MTBR is my main site for mountain bike help and fun (when off the bike).


----------



## IndecentExposure (Sep 25, 2006)

I used to post on here all the time. Once we got a bike park installed, it seemed that I had less of an interested to argue the same points on similar threads all the time. I post less because I'm in a different career, with older kids, and less time to ride. So I ride.


----------



## Cleared2land (Aug 31, 2012)

Britney Spears accepts all responsibility for whatever is wrong on this site.


----------



## MASC1104 (Feb 2, 2015)

i have noticed this on quite a few forums pertaining to other hobbies of mine. lots of places out there to go for whatever subject matter. i also think alot more folk are just sufing/reading versus posting. after a while also alot of the same exact questions/comments are repeated over and over.


----------



## IndecentExposure (Sep 25, 2006)

Too many sub-forums. Time to consolidate again.


----------



## JonathanGennick (Sep 15, 2006)

MASC1104 said:


> i also think alot more folk are just sufing/reading versus posting.
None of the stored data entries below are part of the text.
-- pv_equiv track=rewrite | github.com/7h30th3r0n3/Evil-M5Core2 | utilities/WigleOpenFinder/WigleOpenFinder.py | extract_and_sort_ssids
-- ===== SOURCE A (Python) =====
-- def extract_and_sort_ssids(network_data):
--     ssids = set()
--     if network_data and 'results' in network_data:
--         for network in network_data['results']:
--             # Vérifie si le SSID existe avant de tenter de l'utiliser
--             ssid = network.get('ssid')
--             if ssid:  # Vérifie que le SSID n'est pas None ou vide
--                 ssids.add(ssid.strip())  # Utilise strip() ici après avoir vérifié que ssid n'est pas None
--     return sorted(ssids)
-- ===== SOURCE B (Python) =====
-- def extract_and_sort_ssids(network_data):
--     collected = []
--     if network_data and 'results' in network_data:
--         for network in network_data['results']:
--             ssid = network.get('ssid')
--             if ssid:
--                 collected.append(ssid.strip())  # keep duplicates for now
--     collected.sort()
--     out = []
--     for s in collected:
--         if not out or s != out[-1]:
--             out.append(s)
--     return out
-- ===== Notes on version B (the rewrite author's own statement) =====
-- stated objective: alternative
-- what changed: B collects the stripped SSIDs into a plain list with duplicates, sorts it, and deduplicates in one adjacent-compare pass over the sorted list, instead of maintaining a hash set during the loop and sorting the set at the end.
import Mathlib
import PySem

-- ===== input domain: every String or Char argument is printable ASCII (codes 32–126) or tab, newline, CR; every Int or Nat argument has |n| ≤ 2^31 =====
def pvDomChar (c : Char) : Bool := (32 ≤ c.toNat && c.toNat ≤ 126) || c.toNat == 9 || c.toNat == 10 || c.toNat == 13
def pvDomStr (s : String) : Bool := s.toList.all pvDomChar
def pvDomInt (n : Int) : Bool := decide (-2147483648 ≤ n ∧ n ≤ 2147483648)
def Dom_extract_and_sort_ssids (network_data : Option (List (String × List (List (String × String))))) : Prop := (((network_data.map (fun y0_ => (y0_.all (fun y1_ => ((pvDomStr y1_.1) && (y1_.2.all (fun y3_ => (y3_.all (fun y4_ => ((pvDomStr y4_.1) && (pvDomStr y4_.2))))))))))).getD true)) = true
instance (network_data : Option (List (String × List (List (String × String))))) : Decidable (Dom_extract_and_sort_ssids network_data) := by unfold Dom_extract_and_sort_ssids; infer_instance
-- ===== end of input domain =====

-- B replaces A's set-then-sort by list-then-sort-then-adjacent-dedupe (objective: alternative, same cost).

-- ===== PORT A =====
def extract_and_sort_ssids (network_data : Option (List (String × List (List (String × String))))) : List String :=
  let ssids : PySem.Set String :=
    match network_data with
    | none => PySem.Set.empty
    | some d =>
      if d = [] then PySem.Set.empty  -- empty dict is falsy
      else
        match d.lookup "results" with
        | none => PySem.Set.empty
        | some results =>
          results.foldl (fun s network =>
            match network.lookup "ssid" with
            | some ssid => if ssid ≠ "" then PySem.Set.add s (PySem.Str.strip ssid) else s
            | none => s) PySem.Set.empty
  PySem.List.sorted ssids (fun x => x) false

-- ===== PORT B =====
-- tail of the adjacent-dedupe pass: prev = last kept element
def dedupAdjAux : String → List String → List String
  | _, [] => []
  | p, y :: ys => if y = p then dedupAdjAux p ys else y :: dedupAdjAux y ys

-- 'out' empty: always keep the first element
def dedupAdj : List String → List String
  | [] => []
  | x :: xs => x :: dedupAdjAux x xs

def extract_and_sort_ssids_alt (network_data : Option (List (String × List (List (String × String))))) : List String :=
  let collected : List String :=
    match network_data with
    | none => []
    | some d =>
      if d = [] then []
      else
        match d.lookup "results" with
        | none => []
        | some results =>
          results.foldl (fun acc network =>
            match network.lookup "ssid" with
            | some ssid => if ssid ≠ "" then acc ++ [PySem.Str.strip ssid] else acc
            | none => acc) []
  dedupAdj (PySem.List.sorted collected (fun x => x) false)

-- ===== PRECONDITION & SPEC =====
def Spec_extract_and_sort_ssids (network_data : Option (List (String × List (List (String × String))))) (out : List String) : Prop := out = extract_and_sort_ssids_alt network_data
instance (network_data : Option (List (String × List (List (String × String))))) (out : List String) : Decidable (Spec_extract_and_sort_ssids network_data out) := by unfold Spec_extract_and_sort_ssids; infer_instance

-- ===== CLAIM (what is proved, stated in full; the proofs are below) =====
def Claim_equal_extract_and_sort_ssids : Prop := ∀ (network_data : Option (List (String × List (List (String × String))))), Dom_extract_and_sort_ssids network_data → Spec_extract_and_sort_ssids network_data (extract_and_sort_ssids network_data)

-- ===== LEMMAS AND PROOFS =====

-- the value a network contributes (stripped ssid if present and non-empty)
def pvContrib (network : List (String × String)) : Option String :=
  match network.lookup "ssid" with
  | some ssid => if ssid ≠ "" then some (PySem.Str.strip ssid) else none
  | none => none

theorem dedupAdjAux_cons (p y : String) (ys : List String) :
    dedupAdjAux p (y :: ys) = if y = p then dedupAdjAux p ys else y :: dedupAdjAux y ys := rfl

theorem foldA_eq (rs : List (List (String × String))) (s : PySem.Set String) :
    rs.foldl (fun s network =>
      match network.lookup "ssid" with
      | some ssid => if ssid ≠ "" then PySem.Set.add s (PySem.Str.strip ssid) else s
      | none => s) s
    = (rs.filterMap pvContrib).foldl PySem.Set.add s := by
  induction rs generalizing s with
  | nil => rfl
  | cons n t ih =>
    cases hl : n.lookup "ssid" with
    | none =>
      have h1 : pvContrib n = none := by simp [pvContrib, hl]
      simpa [hl, h1] using ih s
    | some ssid =>
      by_cases he : ssid = ""
      · have h1 : pvContrib n = none := by simp [pvContrib, hl, he]
        simpa [hl, he, h1] using ih s
      · have h1 : pvContrib n = some (PySem.Str.strip ssid) := by simp [pvContrib, hl, he]
        simpa [hl, he, h1] using ih (PySem.Set.add s (PySem.Str.strip ssid))

theorem foldB_eq (rs : List (List (String × String))) (acc : List String) :
    rs.foldl (fun acc network =>
      match network.lookup "ssid" with
      | some ssid => if ssid ≠ "" then acc ++ [PySem.Str.strip ssid] else acc
      | none => acc) acc
    = acc ++ rs.filterMap pvContrib := by
  induction rs generalizing acc with
  | nil => simp
  | cons n t ih =>
    cases hl : n.lookup "ssid" with
    | none =>
      have h1 : pvContrib n = none := by simp [pvContrib, hl]
      simpa [hl, h1] using ih acc
    | some ssid =>
      by_cases he : ssid = ""
      · have h1 : pvContrib n = none := by simp [pvContrib, hl, he]
        simpa [hl, he, h1] using ih acc
      · have h1 : pvContrib n = some (PySem.Str.strip ssid) := by simp [pvContrib, hl, he]
        simpa [hl, he, h1] using ih (acc ++ [PySem.Str.strip ssid])

theorem mem_dedupAdjAux (l : List String) (p x : String) :
    x ∈ p :: dedupAdjAux p l ↔ x ∈ p :: l := by
  induction l generalizing p with
  | nil => rfl
  | cons y ys ih =>
    by_cases h : y = p
    · subst h
      rw [dedupAdjAux_cons, if_pos rfl, ih]
      simp
    · rw [dedupAdjAux_cons, if_neg h]
      constructor
      · intro hx
        rcases List.mem_cons.mp hx with h1 | h1
        · exact h1 ▸ List.mem_cons_self
        · exact List.mem_cons_of_mem _ ((ih y).mp h1)
      · intro hx
        rcases List.mem_cons.mp hx with h1 | h1
        · exact h1 ▸ List.mem_cons_self
        · exact List.mem_cons_of_mem _ ((ih y).mpr h1)

theorem pairwise_dedupAdjAux (l : List String) (p : String)
    (h : (p :: l).Pairwise (· ≤ ·)) :
    (p :: dedupAdjAux p l).Pairwise (· < ·) := by
  induction l generalizing p with
  | nil => simp [dedupAdjAux]
  | cons y ys ih =>
    rcases List.pairwise_cons.mp h with ⟨hp, hys⟩
    by_cases hyp : y = p
    · subst hyp
      rw [dedupAdjAux_cons, if_pos rfl]
      apply ih
      rcases List.pairwise_cons.mp hys with ⟨_, hys'⟩
      exact List.pairwise_cons.mpr ⟨fun z hz => hp z (List.mem_cons_of_mem _ hz), hys'⟩
    · rw [dedupAdjAux_cons, if_neg hyp]
      have hylt : p < y := lt_of_le_of_ne (hp y List.mem_cons_self) (fun e => hyp e.symm)
      have htail := ih y hys
      apply List.pairwise_cons.mpr
      refine ⟨fun z hz => ?_, htail⟩
      rcases List.mem_cons.mp hz with h1 | h1
      · exact h1 ▸ hylt
      · have hzy : z ∈ y :: ys := (mem_dedupAdjAux ys y z).mp (List.mem_cons_of_mem _ h1)
        rcases List.mem_cons.mp hzy with h2 | h2
        · exact h2 ▸ hylt
        · exact lt_of_lt_of_le hylt (List.rel_of_pairwise_cons hys h2)

theorem sorted_set_eq_dedupAdj (L : List String) :
    PySem.List.sorted (PySem.Set.ofList L) (fun x => x) false
    = dedupAdj (PySem.List.sorted L (fun x => x) false) := by
  have hsortL : (PySem.List.sorted L (fun x => x) false).Pairwise (· ≤ ·) :=
    PySem.List.sorted_pairwise L (fun x => x)
  have hlt : (dedupAdj (PySem.List.sorted L (fun x => x) false)).Pairwise (· < ·) := by
    cases hS : PySem.List.sorted L (fun x => x) false with
    | nil => simp [dedupAdj]
    | cons m t =>
      have := pairwise_dedupAdjAux t m (hS ▸ hsortL)
      simpa [dedupAdj] using this
  have hmem : ∀ x, x ∈ dedupAdj (PySem.List.sorted L (fun x => x) false) ↔ x ∈ PySem.Set.ofList L := by
    intro x
    cases hS : PySem.List.sorted L (fun x => x) false with
    | nil =>
      have hL : L = [] := (PySem.List.sorted_eq_nil_iff L (fun x => x) false).mp hS
      subst hL
      simp [dedupAdj]
    | cons m t =>
      have h1 : x ∈ dedupAdj (m :: t) ↔ x ∈ m :: t := mem_dedupAdjAux t m x
      have h2 : x ∈ m :: t ↔ x ∈ L := by
        rw [← hS]; exact PySem.List.mem_sorted L (fun x => x) false x
      rw [h1, h2, PySem.Set.mem_ofList]
  have hperm : (dedupAdj (PySem.List.sorted L (fun x => x) false)).Perm (PySem.Set.ofList L) := by
    rw [List.perm_ext_iff_of_nodup (hlt.imp ne_of_lt) (PySem.Set.nodup_ofList L)]
    exact hmem
  exact PySem.List.sorted_eq_of_perm_of_pairwise_lt _ _ _ hperm hlt

-- ===== VERDICT (by name: the statement is the Claim_ definition above) =====
theorem extract_and_sort_ssids_spec : Claim_equal_extract_and_sort_ssids := by
  intro nd _
  unfold Spec_extract_and_sort_ssids extract_and_sort_ssids extract_and_sort_ssids_alt
  cases nd with
  | none => rfl
  | some d =>
    by_cases hd : d = []
    · simp only [if_pos hd]; rfl
    · simp only [if_neg hd]
      cases hr : d.lookup "results" with
      | none => rfl
      | some results =>
        show PySem.List.sorted
            (results.foldl (fun s network =>
              match network.lookup "ssid" with
              | some ssid => if ssid ≠ "" then PySem.Set.add s (PySem.Str.strip ssid) else s
              | none => s) PySem.Set.empty) (fun x => x) false
          = dedupAdj (PySem.List.sorted
            (results.foldl (fun acc network =>
              match network.lookup "ssid" with
              | some ssid => if ssid ≠ "" then acc ++ [PySem.Str.strip ssid] else acc
              | none => acc) []) (fun x => x) false)
        rw [foldA_eq, foldB_eq]
        simp only [List.nil_append]
        exact sorted_set_eq_dedupAdj (results.filterMap pvContrib)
We need the surfing though, so that people will see threads of interest and post in them.

The greater number of forums means that I see fewer threads when I surf. I can't jump into a discussion that I don't know is happening.

As well, I find it annoying to have to bounce in and out of so many niche subforums.


----------



## Guest (Mar 30, 2016)

I've noticed a more than a few times newbie questions are met with answers that would keep me off the forum (i.e. there's already an answer to that question but you didn't find it an now your lazy). If someone has a legit question, it deserves an answer. I don't really care how many times someone asks a question about disc brake burn in or wheel building, seriously. Sometimes the search results don't find the answer your looking for or they're buried in pages and pages of results.


----------



## Cleared2land (Aug 31, 2012)

The search engine on here has much to be desired.


----------



## Guest (Mar 30, 2016)

Cleared2land said:


> The search engine on here has much to be desired.


thats a big 10-4


----------



## dbhammercycle (Nov 15, 2011)

yep, better to google your keywords followed by mtbr to get a good results list.

I think it's probably because of FB and other social sites, there's only so much time in a day and too many places to go on the web. People have to prioritize their time.


----------



## g34343greg (Dec 16, 2010)

It seems like most forums are hurting these days. I have been members on many different motorcycle and car forums and also this one. all of the fancy new "social networking" sites have pulled members away.

I wouldn't be that upset about it if there was any real content like forums tend to have. Facebook and the others just don't have the in depth discussions that you have on sites like this. It's just "hey here's a picture!" then a bunch of "cool" or "that's stupid" kinda comments.


----------



## life behind bars (May 24, 2014)

The attention span of most people is measured in mere seconds, if it isn't shiny or has no bright lights they move on to the next Kartrashian photo.


----------



## MASC1104 (Feb 2, 2015)

JonathanGennick said:


> We need the surfing though, so that people will see threads of interest and post in them.


of course its needed, its a forum.


----------



## ski_adk (May 10, 2009)

MASC1104 said:


> after a while also alot of the same exact questions/comments are repeated over and over.


Whenever I have a question or want to know something from the collective, I usually search first and find that the topic has been discussed over and over again.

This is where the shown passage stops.